Cuando no lo hace, el líquido peritoneal desciende produciéndose lo que se
llama hidrocele comunicante, ya que el líquido sale hacia abajo durante el
día y vuelve a la cavidad peritoneal durante el reposo o el sueño.
Estos hidroceles son exactamente iguales que una hernia, la única diferencia es
que el saco contiene líquido en vez del contenido del intestino o epiplón de
la hernia. Este tipo de hidrocele debe ser operado en el momento que se diagnostique,
a cualquier edad.
Otro tipo de hidrocele que se puede ver desde el momento del nacimiento
y que no requiere intervención inmediata, es el llamado hidrocele tabicado
que puede tener dos localizaciones:
Abajo, en el escroto, llamado
hidrocele tabicado del testículo.
En el trayecto del cordón,
este último tipo es conocido impropiamente
desde tiempos inmemoriales como "Quistes del Cordón".

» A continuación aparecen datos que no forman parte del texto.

-- pv_equiv track=rewrite | github.com/nieahaya/analiza | 08.03/struktury.py | pocztapolska
-- ===== SOURCE A (Python) =====
-- from collections import deque
--
-- def pocztapolska(line):
--     kolejka = deque(line)
--     leaving_clients = []
--
--     while kolejka:
--         name, sending = kolejka.popleft()
--         if sending:
--             kolejka.append((name, False))
--         else:
--             leaving_clients.append(name)
--     return leaving_clients
-- ===== SOURCE B (Python) =====
-- def pocztapolska(line):
--     # Two-pass stable partition: non-senders first, then senders (no queue simulation).
--     return [name for name, sending in line if not sending] + \
--            [name for name, sending in line if sending]
-- ===== Notes on version B (the rewrite author's own statement) =====
-- stated objective: simpler
-- what changed: Replaces the deque simulation with re-queuing by a direct stable two-list partition (non-senders in order, then senders in order).
import Mathlib
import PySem

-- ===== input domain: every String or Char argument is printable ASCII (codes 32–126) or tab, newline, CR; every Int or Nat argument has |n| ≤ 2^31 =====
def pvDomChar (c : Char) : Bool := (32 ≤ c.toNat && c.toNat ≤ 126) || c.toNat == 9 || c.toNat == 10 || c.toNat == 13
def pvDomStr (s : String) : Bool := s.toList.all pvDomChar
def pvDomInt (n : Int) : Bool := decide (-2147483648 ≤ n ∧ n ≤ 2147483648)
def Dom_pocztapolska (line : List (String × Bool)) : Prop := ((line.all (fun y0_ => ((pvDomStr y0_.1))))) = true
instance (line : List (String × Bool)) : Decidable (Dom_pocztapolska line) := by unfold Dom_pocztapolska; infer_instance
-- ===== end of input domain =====

-- B replaces A's deque simulation (re-queuing senders with the flag cleared) by a
-- direct stable two-list partition: non-senders in order, then senders in order.

-- ===== PORT A =====
-- Queue loop: pop front; if sending, re-append with False; else record name.
def pocztaLoop (kolejka : List (String × Bool)) (leaving : List String) : List String :=
  match kolejka with
  | [] => leaving
  | (name, sending) :: rest =>
    if sending then pocztaLoop (rest ++ [(name, false)]) leaving
    else pocztaLoop rest (leaving ++ [name])
termination_by kolejka.length + kolejka.countP (fun p => p.2)
decreasing_by
  all_goals simp_all [List.countP_append]

def pocztapolska (line : List (String × Bool)) : List String :=
  pocztaLoop line []

-- ===== PORT B =====
def pocztapolska_alt (line : List (String × Bool)) : List String :=
  ((line.filter (fun p => !p.2)).map Prod.fst) ++ ((line.filter (fun p => p.2)).map Prod.fst)

-- ===== PRECONDITION & SPEC =====
def Spec_pocztapolska (line : List (String × Bool)) (out : List String) : Prop :=
  out = pocztapolska_alt line

instance (line : List (String × Bool)) (out : List String) : Decidable (Spec_pocztapolska line out) := by
  unfold Spec_pocztapolska; infer_instance

-- ===== CLAIM =====
def Claim_equal_pocztapolska : Prop :=
  ∀ (line : List (String × Bool)), Dom_pocztapolska line → Spec_pocztapolska line (pocztapolska line)

-- ===== LEMMAS AND PROOFS =====
theorem pocztaLoop_eq (kolejka : List (String × Bool)) (leaving : List String) :
    pocztaLoop kolejka leaving =
      leaving ++ ((kolejka.filter (fun p => !p.2)).map Prod.fst)
              ++ ((kolejka.filter (fun p => p.2)).map Prod.fst) := by
  induction kolejka, leaving using pocztaLoop.induct with
  | case1 => simp [pocztaLoop]
  | case2 leaving name rest ih =>
      rw [pocztaLoop]
      rw [ih]
      simp [List.filter_append]
  | case3 leaving name sending rest hns ih =>
      rw [pocztaLoop, if_neg hns, ih]
      simp only [Bool.not_eq_true] at hns
      subst hns
      simp

-- ===== VERDICT =====
theorem pocztapolska_spec : Claim_equal_pocztapolska := by
  intro line _
  unfold Spec_pocztapolska pocztapolska pocztapolska_alt
  rw [pocztaLoop_eq]
  rfl
-- the common value both programs compute (for nonempty input)
def bigsum (A : List (List Int)) : Int :=
  ((List.range ((A.headD []).length)).map (fun (i : Nat) =>
    ((List.range ((A.headD []).length - i)).map (fun (k : Nat) =>
      dbl (A.map (fun r => colsum (rowfun r) (i : Int) k)))).sum)).sum

-- the flattened (column-pair) index set of A's `col_expanded` rows
def pairs (Cn : Nat) : List (Int × Nat) :=
  (List.range Cn).flatMap (fun (i : Nat) => (List.range (Cn - i)).map (fun (k : Nat) => ((i : Int), k)))

lemma zfold (w : List Int) : ∀ s t : Int,
    (w.foldl (fun st x => (st.1 + x, if st.1 + x = 0 then st.2 + 1 else st.2)) (s, t)).2
      = t + zcount s w := by
  induction w with
  | nil => intro s t; simp [zcount]
  | cons x w ih =>
    intro s t
    simp only [List.foldl_cons, zcount]
    rw [ih]
    split_ifs <;> ring

lemma zc2_perm (v : List Int) : ∀ (s s' : List Int) (run : Int), s.Perm s' →
    zc2 s run v = zc2 s' run v := by
  induction v with
  | nil => intro s s' run _; rfl
  | cons x w ih =>
    intro s s' run h
    simp only [zc2]
    rw [h.count_eq, ih _ _ _ (h.append_right _)]

lemma zc2_append (v : List Int) : ∀ (s1 s2 : List Int) (run : Int),
    zc2 (s1 ++ s2) run v = zc2 s1 run v + hits s2 run v := by
  induction v with
  | nil => intro s1 s2 run; simp [zc2, hits]
  | cons x w ih =>
    intro s1 s2 run
    simp only [zc2, hits]
    have hp : (s1 ++ s2 ++ [run + x]).Perm ((s1 ++ [run + x]) ++ s2) := by
      rw [List.append_assoc, List.append_assoc]
      exact List.Perm.append_left s1 List.perm_append_comm
    rw [zc2_perm _ _ _ _ hp, ih]
    simp [List.count_append]
    ring
-- pv_equiv track=rewrite | github.com/Yoav-Boehm/intro-to-cs-hw1 | hw2_216342584.py | lychrel_sort
-- ===== SOURCE A (Python) =====
-- def lychrel_loops(n):
--     current_num = n
--     count = 0
--     while True:
--         string_n = str(current_num)[::-1]
--         current_num += int(string_n)
--         count += 1
--         if str(current_num) == str(current_num)[::-1]:
--             return count
--         else:
--             continue
--
-- def is_lychrel_suspect(n, t):
--     pal = n
--     for i in range(t):
--         string_pal = str(pal)[::-1]
--         pal += int(string_pal)
--         if str(pal) == str(pal)[::-1]:
--             return False
--     return True
--
-- def lychrel_sort(numbers, t):
--     non_t_lychrel = []
--     t_lychrel = []
--     for i in range(len(numbers)):
--         if is_lychrel_suspect(numbers[i], t):
--             non_t_lychrel.append((numbers[i], i))
--         else:
--             t_lychrel.append((numbers[i], lychrel_loops(numbers[i]), i))
--     t_lychrel2 = sorted(t_lychrel, key=lambda num: num[1])
--     non_t_lychrel2 = sorted(non_t_lychrel, key=lambda num: num[1])
--     final_list = [num[0] for num in t_lychrel2]
--     for i in range(len(non_t_lychrel2)):
--         final_list.append(non_t_lychrel2[i][0])
--     return final_list
-- ===== SOURCE B (Python) =====
-- def steps_to_palindrome(n, t):
--     pal = n
--     for c in range(t):
--         pal += int(str(pal)[::-1])
--         if str(pal) == str(pal)[::-1]:
--             return c + 1
--     return None
--
-- def lychrel_sort(numbers, t):
--     solved = []
--     suspects = []
--     for n in numbers:
--         c = steps_to_palindrome(n, t)
--         if c is None:
--             suspects.append(n)
--         else:
--             solved.append((c, n))
--     return [n for _, n in sorted(solved, key=lambda p: p[0])] + suspects
-- ===== Notes on version B (the rewrite author's own statement) =====
-- stated objective: simpler
-- what changed: Replaces A's two helpers (boolean suspect test plus a second full reverse-and-add pass recomputing the loop count) with one helper returning the step count or None in a single pass per number, drops the index bookkeeping and the redundant second sort of the suspects, and keeps one sort of the solved numbers by loop count.
import Mathlib
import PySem

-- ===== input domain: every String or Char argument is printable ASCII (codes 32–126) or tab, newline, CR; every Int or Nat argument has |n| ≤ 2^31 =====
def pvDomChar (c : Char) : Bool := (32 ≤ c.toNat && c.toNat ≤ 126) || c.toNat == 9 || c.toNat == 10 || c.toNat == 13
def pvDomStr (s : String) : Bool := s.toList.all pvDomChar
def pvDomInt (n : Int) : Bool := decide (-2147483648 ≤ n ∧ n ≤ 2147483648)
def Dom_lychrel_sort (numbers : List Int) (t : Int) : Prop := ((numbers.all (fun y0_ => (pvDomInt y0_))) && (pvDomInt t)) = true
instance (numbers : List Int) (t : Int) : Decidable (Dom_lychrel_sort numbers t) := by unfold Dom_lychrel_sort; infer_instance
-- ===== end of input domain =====

-- B replaces A's two helpers (a boolean suspect test followed by a full recomputation of the
-- loop count) by one helper returning Option count, drops the index bookkeeping and the
-- redundant second sort of the suspects (which are already in index order); same return value.

-- ===== PORT A =====
-- shared primitive of the identical Python line 'pal += int(str(pal)[::-1])':
-- str → PySem.Int.toChars, [::-1] is reverse (PySem.Str.slice?_none_none_neg_one),
-- int() → PySem.Int.ofChars?; the .getD 0 default is only reached where Python's int()
-- raises ValueError (reversed string of a negative number) — excluded by Pre_lychrel_sort.
def pvRevAdd (pal : Int) : Int := pal + ((PySem.Int.ofChars? (PySem.Int.toChars pal).reverse).getD 0)
-- the identical Python test 'str(x) == str(x)[::-1]'
def pvIsPal (x : Int) : Bool := (PySem.Int.toChars x) = (PySem.Int.toChars x).reverse

-- 'while True' loop of lychrel_loops, fuel-bounded: lychrel_sort only calls it on numbers
-- that reach a palindrome within t steps, so fuel t.toNat suffices there (fuel 0 unreachable).
def lychrelLoopsGo : Nat → Int → Int → Int
  | 0, _, count => count
  | f + 1, current_num, count =>
      let current' := pvRevAdd current_num
      let count' := count + 1
      if pvIsPal current' then count' else lychrelLoopsGo f current' count'

def lychrel_loops (n : Int) (fuel : Nat) : Int := lychrelLoopsGo fuel n 0

-- 'for i in range(t)' of is_lychrel_suspect: t.toNat iterations, early return False
def suspectGo : Nat → Int → Bool
  | 0, _ => true
  | f + 1, pal =>
      let pal' := pvRevAdd pal
      if pvIsPal pal' then false else suspectGo f pal'

def is_lychrel_suspect (n t : Int) : Bool := suspectGo t.toNat n

def lychrel_sort (numbers : List Int) (t : Int) : List Int :=
  let st := (PySem.List.pyRange 0 (PySem.List.len numbers)).foldl
    (fun (acc : List (Int × Int) × List (Int × Int × Int)) i =>
      if is_lychrel_suspect (PySem.List.pyGetD numbers i 0) t then
        (acc.1 ++ [(PySem.List.pyGetD numbers i 0, i)], acc.2)
      else
        (acc.1, acc.2 ++ [(PySem.List.pyGetD numbers i 0,
                           lychrel_loops (PySem.List.pyGetD numbers i 0) t.toNat, i)]))
    ([], [])
  let t_lychrel2 := PySem.List.sorted st.2 (fun num => num.2.1)
  let non_t_lychrel2 := PySem.List.sorted st.1 (fun num => num.2)
  let final_list := t_lychrel2.map (fun num => num.1)
  (PySem.List.pyRange 0 (PySem.List.len non_t_lychrel2)).foldl
    (fun acc i => acc ++ [(PySem.List.pyGetD non_t_lychrel2 i (0, 0)).1]) final_list

-- ===== PORT B =====
-- 'for c in range(t)' of steps_to_palindrome, returning Some (c+1) at the first palindrome
def stepsGo : Nat → Int → Int → Option Int
  | 0, _, _ => none
  | f + 1, pal, c =>
      let pal' := pvRevAdd pal
      if pvIsPal pal' then some (c + 1) else stepsGo f pal' (c + 1)

def steps_to_palindrome (n t : Int) : Option Int := stepsGo t.toNat n 0

def lychrel_sort_alt (numbers : List Int) (t : Int) : List Int :=
  let st := numbers.foldl
    (fun (acc : List (Int × Int) × List Int) n =>
      match steps_to_palindrome n t with
      | none => (acc.1, acc.2 ++ [n])
      | some c => (acc.1 ++ [(c, n)], acc.2)) ([], [])
  (PySem.List.sorted st.1 (fun p => p.1)).map (fun p => p.2) ++ st.2

-- ===== PRECONDITION & SPEC =====
-- Pre_ excludes exactly the inputs where Python A raises: with t ≥ 1 a negative number makes
-- int(str(pal)[::-1]) raise ValueError ('21-'); with t ≤ 0 no step is taken and nothing raises.
def Pre_lychrel_sort (numbers : List Int) (t : Int) : Prop :=
  t ≤ 0 ∨ ∀ n ∈ numbers, 0 ≤ n
instance (numbers : List Int) (t : Int) : Decidable (Pre_lychrel_sort numbers t) := by
  unfold Pre_lychrel_sort; infer_instance

def pvWitness_lychrel_sort : List Int × Int := ([56, 10, 196], 3)

def Spec_lychrel_sort (numbers : List Int) (t : Int) (out : List Int) : Prop := out = lychrel_sort_alt numbers t
instance (numbers : List Int) (t : Int) (out : List Int) : Decidable (Spec_lychrel_sort numbers t out) := by unfold Spec_lychrel_sort; infer_instance

-- ===== CLAIM (what is proved, stated in full; the proofs are below) =====
def Claim_equal_lychrel_sort : Prop := ∀ (numbers : List Int) (t : Int), Dom_lychrel_sort numbers t → Pre_lychrel_sort numbers t → Spec_lychrel_sort numbers t (lychrel_sort numbers t)

-- ===== LEMMAS AND PROOFS =====

-- A's suspect test answers whether B's step counter finds no palindrome
theorem suspectGo_eq_isNone : ∀ (f : Nat) (pal c : Int),
    suspectGo f pal = (stepsGo f pal c).isNone := by
  intro f
  induction f with
  | zero => intro pal c; rfl
  | succ f ih =>
      intro pal c
      simp only [suspectGo, stepsGo]
      by_cases h : pvIsPal (pvRevAdd pal) = true
      · simp [h]
      · simp [h]; exact ih _ _

-- when B's counter returns, A's lychrel_loops (same fuel, same running count) returns the same
theorem lychrelLoopsGo_eq_of_stepsGo : ∀ (f : Nat) (pal c k : Int),
    stepsGo f pal c = some k → lychrelLoopsGo f pal c = k := by
  intro f
  induction f with
  | zero => intro pal c k h; simp [stepsGo] at h
  | succ f ih =>
      intro pal c k h
      simp only [stepsGo] at h
      simp only [lychrelLoopsGo]
      by_cases hp : pvIsPal (pvRevAdd pal) = true
      · simp [hp] at h ⊢; omega
      · simp [hp] at h ⊢; exact ih _ _ _ h

-- A's routing loop characterised: two filtered-and-mapped sublists appended to the accumulators
theorem foldA_route (t : Int) : ∀ (l : List (Int × Int)) (b : List (Int × Int)) (s : List (Int × Int × Int)),
    l.foldl
      (fun (acc : List (Int × Int) × List (Int × Int × Int)) p =>
        if is_lychrel_suspect p.2 t then (acc.1 ++ [(p.2, p.1)], acc.2)
        else (acc.1, acc.2 ++ [(p.2, lychrel_loops p.2 t.toNat, p.1)])) (b, s)
    = (b ++ (l.filter (fun p => is_lychrel_suspect p.2 t)).map (fun p => (p.2, p.1)),
       s ++ (l.filter (fun p => ! is_lychrel_suspect p.2 t)).map
              (fun p => (p.2, lychrel_loops p.2 t.toNat, p.1))) := by
  intro l
  induction l with
  | nil => intro b s; simp
  | cons p l ih =>
      intro b s
      by_cases h : is_lychrel_suspect p.2 t = true
      · simp [List.foldl_cons, h, ih]
      · simp [List.foldl_cons, h, ih]

-- B's routing loop characterised the same way
theorem foldB_route (t : Int) : ∀ (l : List Int) (b : List (Int × Int)) (s : List Int),
    l.foldl
      (fun (acc : List (Int × Int) × List Int) n =>
        match steps_to_palindrome n t with
        | none => (acc.1, acc.2 ++ [n])
        | some c => (acc.1 ++ [(c, n)], acc.2)) (b, s)
    = (b ++ l.filterMap (fun n => (steps_to_palindrome n t).map (fun c => (c, n))),
       s ++ l.filter (fun n => (steps_to_palindrome n t).isNone)) := by
  intro l
  induction l with
  | nil => intro b s; simp
  | cons n l ih =>
      intro b s
      cases h : steps_to_palindrome n t with
      | none => simp [List.foldl_cons, h, ih]
      | some c => simp [List.foldl_cons, h, ih]

-- insertBy commutes with a key-preserving map
theorem insertBy_map {α β : Type} (f : α → β) (r : α → α → Bool) (r' : β → β → Bool)
    (h : ∀ a b, r' (f a) (f b) = r a b) (x : α) :
    ∀ (l : List α), (PySem.List.insertBy r x l).map f = PySem.List.insertBy r' (f x) (l.map f) := by
  intro l
  induction l with
  | nil => simp [PySem.List.insertBy]
  | cons y ys ih =>
      simp only [PySem.List.insertBy, List.map_cons, h]
      by_cases hb : r x y = true
      · simp [hb]
      · simp [hb, ih]

-- PySem's stable sort commutes with a key-preserving map
theorem sorted_map {α β κ : Type} [LinearOrder κ] (f : α → β) (kα : α → κ) (kβ : β → κ)
    (h : ∀ a, kβ (f a) = kα a) (l : List α) :
    (PySem.List.sorted l kα).map f = PySem.List.sorted (l.map f) kβ := by
  rw [PySem.List.sorted_eq_foldl_insertBy, PySem.List.sorted_eq_foldl_insertBy]
  have main : ∀ (l : List α) (acc : List α),
      (l.foldl (fun acc x => PySem.List.insertBy (fun a b => decide (kα a < kα b)) x acc) acc).map f
      = (l.map f).foldl (fun acc x => PySem.List.insertBy (fun a b => decide (kβ a < kβ b)) x acc) (acc.map f) := by
    intro l
    induction l with
    | nil => intro acc; simp
    | cons x xs ih =>
        intro acc
        simp only [List.foldl_cons, List.map_cons, ih]
        rw [insertBy_map f (fun a b => decide (kα a < kα b)) (fun a b => decide (kβ a < kβ b)) (by intro a b; show decide (kβ (f a) < kβ (f b)) = decide (kα a < kα b); rw [h, h])]
  simpa using main l []

-- per-element link between A's (suspect?, loops) pair and B's Option counter, lifted to lists
theorem lists_rel (t : Int) : ∀ (E : List (Int × Int)),
    E.filterMap (fun p => (steps_to_palindrome p.2 t).map (fun c => (c, p.2)))
    = ((E.filter (fun p => ! is_lychrel_suspect p.2 t)).map
        (fun p => (p.2, lychrel_loops p.2 t.toNat, p.1))).map (fun q => (q.2.1, q.1)) := by
  intro E
  induction E with
  | nil => simp
  | cons p E ih =>
      have hs : is_lychrel_suspect p.2 t = (stepsGo t.toNat p.2 0).isNone :=
        suspectGo_eq_isNone t.toNat p.2 0
      cases h : steps_to_palindrome p.2 t with
      | none =>
          have : is_lychrel_suspect p.2 t = true := by
            rw [hs]; simpa [steps_to_palindrome] using h
          simp [h, this, ih]
      | some c =>
          have h' : stepsGo t.toNat p.2 0 = some c := by simpa [steps_to_palindrome] using h
          have hns : is_lychrel_suspect p.2 t = false := by rw [hs, h']; rfl
          have hl : lychrel_loops p.2 t.toNat = c := by
            unfold lychrel_loops; exact lychrelLoopsGo_eq_of_stepsGo _ _ _ _ h'
          simp [h, hns, hl, ih]

-- B's two result lists, re-expressed over A's enumerate-filter view of the input
theorem altB_solved (numbers : List Int) (t : Int) :
    numbers.filterMap (fun n => (steps_to_palindrome n t).map (fun c => (c, n)))
    = (((PySem.List.enumerate numbers 0).filter (fun p => ! is_lychrel_suspect p.2 t)).map
        (fun p => (p.2, lychrel_loops p.2 t.toNat, p.1))).map (fun q => (q.2.1, q.1)) := by
  conv_lhs => rw [← PySem.List.map_snd_enumerate numbers 0]
  rw [List.filterMap_map]
  simp only [Function.comp_def]
  exact lists_rel t _

theorem altB_suspects (numbers : List Int) (t : Int) :
    numbers.filter (fun n => (steps_to_palindrome n t).isNone)
    = ((PySem.List.enumerate numbers 0).filter (fun p => is_lychrel_suspect p.2 t)).map
        (fun p => p.2) := by
  conv_lhs => rw [← PySem.List.map_snd_enumerate numbers 0]
  rw [List.filter_map]
  congr 1
  apply List.filter_congr
  intro p _
  simp only [Function.comp_def, steps_to_palindrome, is_lychrel_suspect]
  exact (suspectGo_eq_isNone t.toNat p.2 0).symm

-- A's suspect list comes out of its (stable) sort unchanged: its indices strictly increase
theorem sorted_suspects_id (numbers : List Int) (t : Int) :
    PySem.List.sorted
      (((PySem.List.enumerate numbers 0).filter (fun p => is_lychrel_suspect p.2 t)).map
        (fun p => (p.2, p.1))) (fun num => num.2)
    = ((PySem.List.enumerate numbers 0).filter (fun p => is_lychrel_suspect p.2 t)).map
        (fun p => (p.2, p.1)) := by
  apply PySem.List.sorted_eq_of_perm_of_pairwise_lt _ _ _ (List.Perm.refl _)
  rw [List.pairwise_map]
  exact ((PySem.List.pairwise_lt_enumerate numbers 0).filter _)

theorem lychrel_sort_eq_alt (numbers : List Int) (t : Int) :
    lychrel_sort numbers t = lychrel_sort_alt numbers t := by
  unfold lychrel_sort lychrel_sort_alt
  -- rewrite A's index loop as a loop over enumerate numbers
  rw [show (PySem.List.pyRange 0 (PySem.List.len numbers)) =
        (PySem.List.enumerate numbers).map (fun p => p.1) by
      rw [PySem.List.enumerate_eq_map_pyRange numbers 0]
      simp [Function.comp_def],
    List.foldl_map]
  simp only []
  have hget : ∀ p ∈ PySem.List.enumerate numbers 0, PySem.List.pyGetD numbers p.1 0 = p.2 := by
    intro p hp
    rcases (PySem.List.mem_enumerate_iff _ _ _).1 hp with ⟨k, hk, rfl⟩
    simp [PySem.List.pyGetD_natCast, hk]
  rw [PySem.List.foldl_congr_mem (PySem.List.enumerate numbers 0) _
        (fun (acc : List (Int × Int) × List (Int × Int × Int)) p =>
          if is_lychrel_suspect p.2 t then (acc.1 ++ [(p.2, p.1)], acc.2)
          else (acc.1, acc.2 ++ [(p.2, lychrel_loops p.2 t.toNat, p.1)])) ([], [])
        (by intro acc p hp; simp only [hget p hp]),
      foldA_route t, foldB_route t, altB_solved, altB_suspects]
  simp only [List.nil_append, sorted_suspects_id, PySem.List.len]
  rw [PySem.List.foldl_pyRange_zero_pyGetD' _ ((0 : Int), (0 : Int))
        (fun (acc : List Int) (p : Int × Int) => acc ++ [p.1]),
      PySem.List.foldl_append_singleton_eq_map,
      ← sorted_map (fun (q : Int × Int × Int) => (q.2.1, q.1))
          (fun q => q.2.1) (fun p => p.1) (fun a => rfl)]
  simp [List.map_map, Function.comp_def]

-- ===== VERDICT (by name: the statement is the Claim_ definition above) =====
theorem lychrel_sort_spec : Claim_equal_lychrel_sort := by
  intro numbers t _ _
  unfold Spec_lychrel_sort
  exact lychrel_sort_eq_alt numbers t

La explicación para la aparición de estos hidroceles tabicados en los recién
nacidos es que representan líquido que queda atrapado por un proceso de
obliteración parcial del conducto peritoneo vaginal.
El líquido así
atrapado puede reabsorberse, de tal manera que el hidrocele que está presente
en el momento del nacimiento puede ser observado sin cirugía por un período
hasta que el niño cumpla un (1) año.
En este tiempo el volumen puede disminuirse, el hidrocele desaparece y el
niño no requiere de intervención, pero también puede pasar que el hidrocele
aumente de volumen. En este caso se comprobaría que existe una comunicación
con el peritoneo y el niño debe operarse.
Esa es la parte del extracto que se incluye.